It was that B I T C H louise.

----------


## shelz1990

louise doesn't have it either!! it's a fake spoiler!

----------


## gbnut

> louise doesn't have it either!! it's a fake spoiler!



i agree

----------


## Abbie

i agree becuse lisa would no as she has been checked before for STI's and like you said if lousies doesnt have it then its fake

----------


## Ads230

someone started this on the hollyoaks spoilers board on the official site.obviously the person in charge of the Hollyoaks tv tome bit has picked it up off there and beleived it. I know for a fact that this is a fake storyline because the person who started it later addmitted he made it up.

----------


## Jade

> i agree becuse lisa would no as she has been checked before for STI's and like you said if lousies doesnt have it then its fake


They dont give you an AIDS test though, unless you request it.

----------


## di marco

> someone started this on the hollyoaks spoilers board on the official site.obviously the person in charge of the Hollyoaks tv tome bit has picked it up off there and beleived it. I know for a fact that this is a fake storyline because the person who started it later addmitted he made it up.


thank god its a fake spoiler! i was getting worried there that ben was gonna die!

----------


## shelz1990

yipeee...if ben died..omg, he's too buff! and only 22!!!

----------


## Abbie

yay its fake but i cant beilve somone started a fake spolier

----------


## gbnut

so mod can this thread be stopped since it is a fake

----------


## Potato1992

impossible

----------


## willow

thats a really horrible thing to do, and not funny at all!!

----------


## emma_strange

did thise ever happen?

----------


## Dr.
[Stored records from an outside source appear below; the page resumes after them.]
-- pv_equiv track=rewrite | github.com/ludyw21/OpenGame_AutoPiano | meowauto/utils/exporters/key_notation.py | _midi_to_reg_deg
-- ===== SOURCE A (Python) =====
-- from typing import Dict, Iterable, List, Set, Tuple
--
-- def _midi_to_reg_deg(n: int) -> Tuple[str, str]:
--     """将 MIDI 音高映射为 (区间 L/M/H, 度数 '1'..'7')，按 C 大调白键就近规则。
--     - < C4: L（低音区）
--     - C4..B4: M（中音区）
--     - >= C5: H（高音区）
--     黑键就近映射到最近白键度数。
--     """
--     pc = n % 12
--     white_map = {0: '1', 2: '2', 4: '3', 5: '4', 7: '5', 9: '6', 11: '7'}
--     if pc not in white_map:
--         for d in (1, -1, 2, -2):
--             cand = (pc + d) % 12
--             if cand in white_map:
--                 pc = cand
--                 break
--     deg = white_map.get(pc, '1')
--     if n < 60:
--         reg = 'L'
--     elif n <= 71:
--         reg = 'M'
--     else:
--         reg = 'H'
--     return reg, deg
-- ===== SOURCE B (Python) =====
-- from typing import Tuple
--
-- # degree for every pitch class 0..11: black keys already rounded to the nearest
-- # white key (upward on ties, matching just-intonation "nearest white" rule)
-- _DEG = {0: '1', 1: '2', 2: '2', 3: '3', 4: '3', 5: '4',
--         6: '5', 7: '5', 8: '6', 9: '6', 10: '7', 11: '7'}
--
-- def _midi_to_reg_deg(n: int) -> Tuple[str, str]:
--     reg = 'L' if n < 60 else ('M' if n <= 71 else 'H')
--     return reg, _DEG[n % 12]
-- ===== Notes on version B (the rewrite author's own statement) =====
-- stated objective: simpler
-- what changed: The white-key dict plus the directional nearest-white-key search loop with fallback is replaced by one precomputed pitch-class-to-degree table (one entry per pitch class) and a single direct lookup on the pitch class; no loop, no break, no fallback.
import Mathlib
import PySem

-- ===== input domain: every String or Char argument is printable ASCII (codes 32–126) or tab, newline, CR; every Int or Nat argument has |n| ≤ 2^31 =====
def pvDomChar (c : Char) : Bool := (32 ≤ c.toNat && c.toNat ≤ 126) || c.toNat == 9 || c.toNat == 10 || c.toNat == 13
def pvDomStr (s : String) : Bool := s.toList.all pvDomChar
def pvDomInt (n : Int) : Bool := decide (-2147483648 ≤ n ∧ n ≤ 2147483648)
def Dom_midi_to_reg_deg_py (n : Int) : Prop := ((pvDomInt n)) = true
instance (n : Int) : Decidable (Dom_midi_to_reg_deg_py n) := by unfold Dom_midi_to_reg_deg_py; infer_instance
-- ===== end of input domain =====

-- B replaces A's white-key dict + nearest-white-key search loop by one 12-entry
-- pitch-class → degree table and a direct lookup (objective: simpler).

-- ===== PORT A =====
def pvWhiteMap : PySem.Dict Int String :=
  PySem.Dict.ofList [(0, "1"), (2, "2"), (4, "3"), (5, "4"), (7, "5"), (9, "6"), (11, "7")]

-- the 'for d in (1, -1, 2, -2): … break' loop: returns the updated pc, or pc unchanged if no break
def pvFindWhite : List Int → Int → Int
  | [], pc => pc
  | d :: ds, pc =>
      let cand := PySem.Int.mod (pc + d) 12
      if pvWhiteMap.contains cand then cand else pvFindWhite ds pc

def midi_to_reg_deg_py (n : Int) : String × String :=
  let pc0 := PySem.Int.mod n 12
  let pc := if ¬ pvWhiteMap.contains pc0 then pvFindWhite [1, -1, 2, -2] pc0 else pc0
  let deg := pvWhiteMap.getD pc "1"
  let reg := if n < 60 then "L" else if n ≤ 71 then "M" else "H"
  (reg, deg)

-- ===== PORT B =====
def pvDegTable : PySem.Dict Int String :=
  PySem.Dict.ofList [(0, "1"), (1, "2"), (2, "2"), (3, "3"), (4, "3"), (5, "4"),
                     (6, "5"), (7, "5"), (8, "6"), (9, "6"), (10, "7"), (11, "7")]

def midi_to_reg_deg_py_alt (n : Int) : String × String :=
  let reg := if n < 60 then "L" else if n ≤ 71 then "M" else "H"
  (reg, (pvDegTable.get? (PySem.Int.mod n 12)).getD "1")  -- _DEG[n % 12]; key always present (0 ≤ n%12 < 12)

-- ===== PRECONDITION & SPEC =====
def Spec_midi_to_reg_deg_py (n : Int) (out : String × String) : Prop := out = midi_to_reg_deg_py_alt n
instance (n : Int) (out : String × String) : Decidable (Spec_midi_to_reg_deg_py n out) := by unfold Spec_midi_to_reg_deg_py; infer_instance

-- ===== CLAIM (what is proved, stated in full; the proofs are below) =====
def Claim_equal_midi_to_reg_deg_py : Prop := ∀ (n : Int), Dom_midi_to_reg_deg_py n → Spec_midi_to_reg_deg_py n (midi_to_reg_deg_py n)

-- ===== LEMMAS AND PROOFS =====

-- both degree pipelines agree on every pitch class 0..11
lemma deg_eq (pc : Int) (h0 : 0 ≤ pc) (h1 : pc < 12) :
    pvWhiteMap.getD (if ¬ pvWhiteMap.contains pc then pvFindWhite [1, -1, 2, -2] pc else pc) "1"
      = (pvDegTable.get? pc).getD "1" := by
  interval_cases pc <;> decide

-- ===== VERDICT (by name: the statement is the Claim_ definition above) =====
theorem midi_to_reg_deg_py_spec : Claim_equal_midi_to_reg_deg_py := by
  intro n _
  unfold Spec_midi_to_reg_deg_py midi_to_reg_deg_py midi_to_reg_deg_py_alt
  have h0 : 0 ≤ PySem.Int.mod n 12 := PySem.Int.mod_nonneg n (by norm_num)
  have h1 : PySem.Int.mod n 12 < 12 := PySem.Int.mod_lt n (by norm_num)
  simp only []
  exact congrArg _ (deg_eq _ h0 h1)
Tangliss

Nope, it's a fake spolier by the looks of it.

----------


## xxloopylauraxx

of coruse its a fake spolier hes leaving soon & theres a spin off show about him!!!!!

----------


## Dr. Tangliss

Ok, calm down, lol  :Smile:

----------


## xxloopylauraxx

lol  :Smile:

----------


## barbarellab

Hey I hear he and his lady love Lisa have a new show coming up so I don't think the rumour mill can be right about the HIV story line stay posted!

----------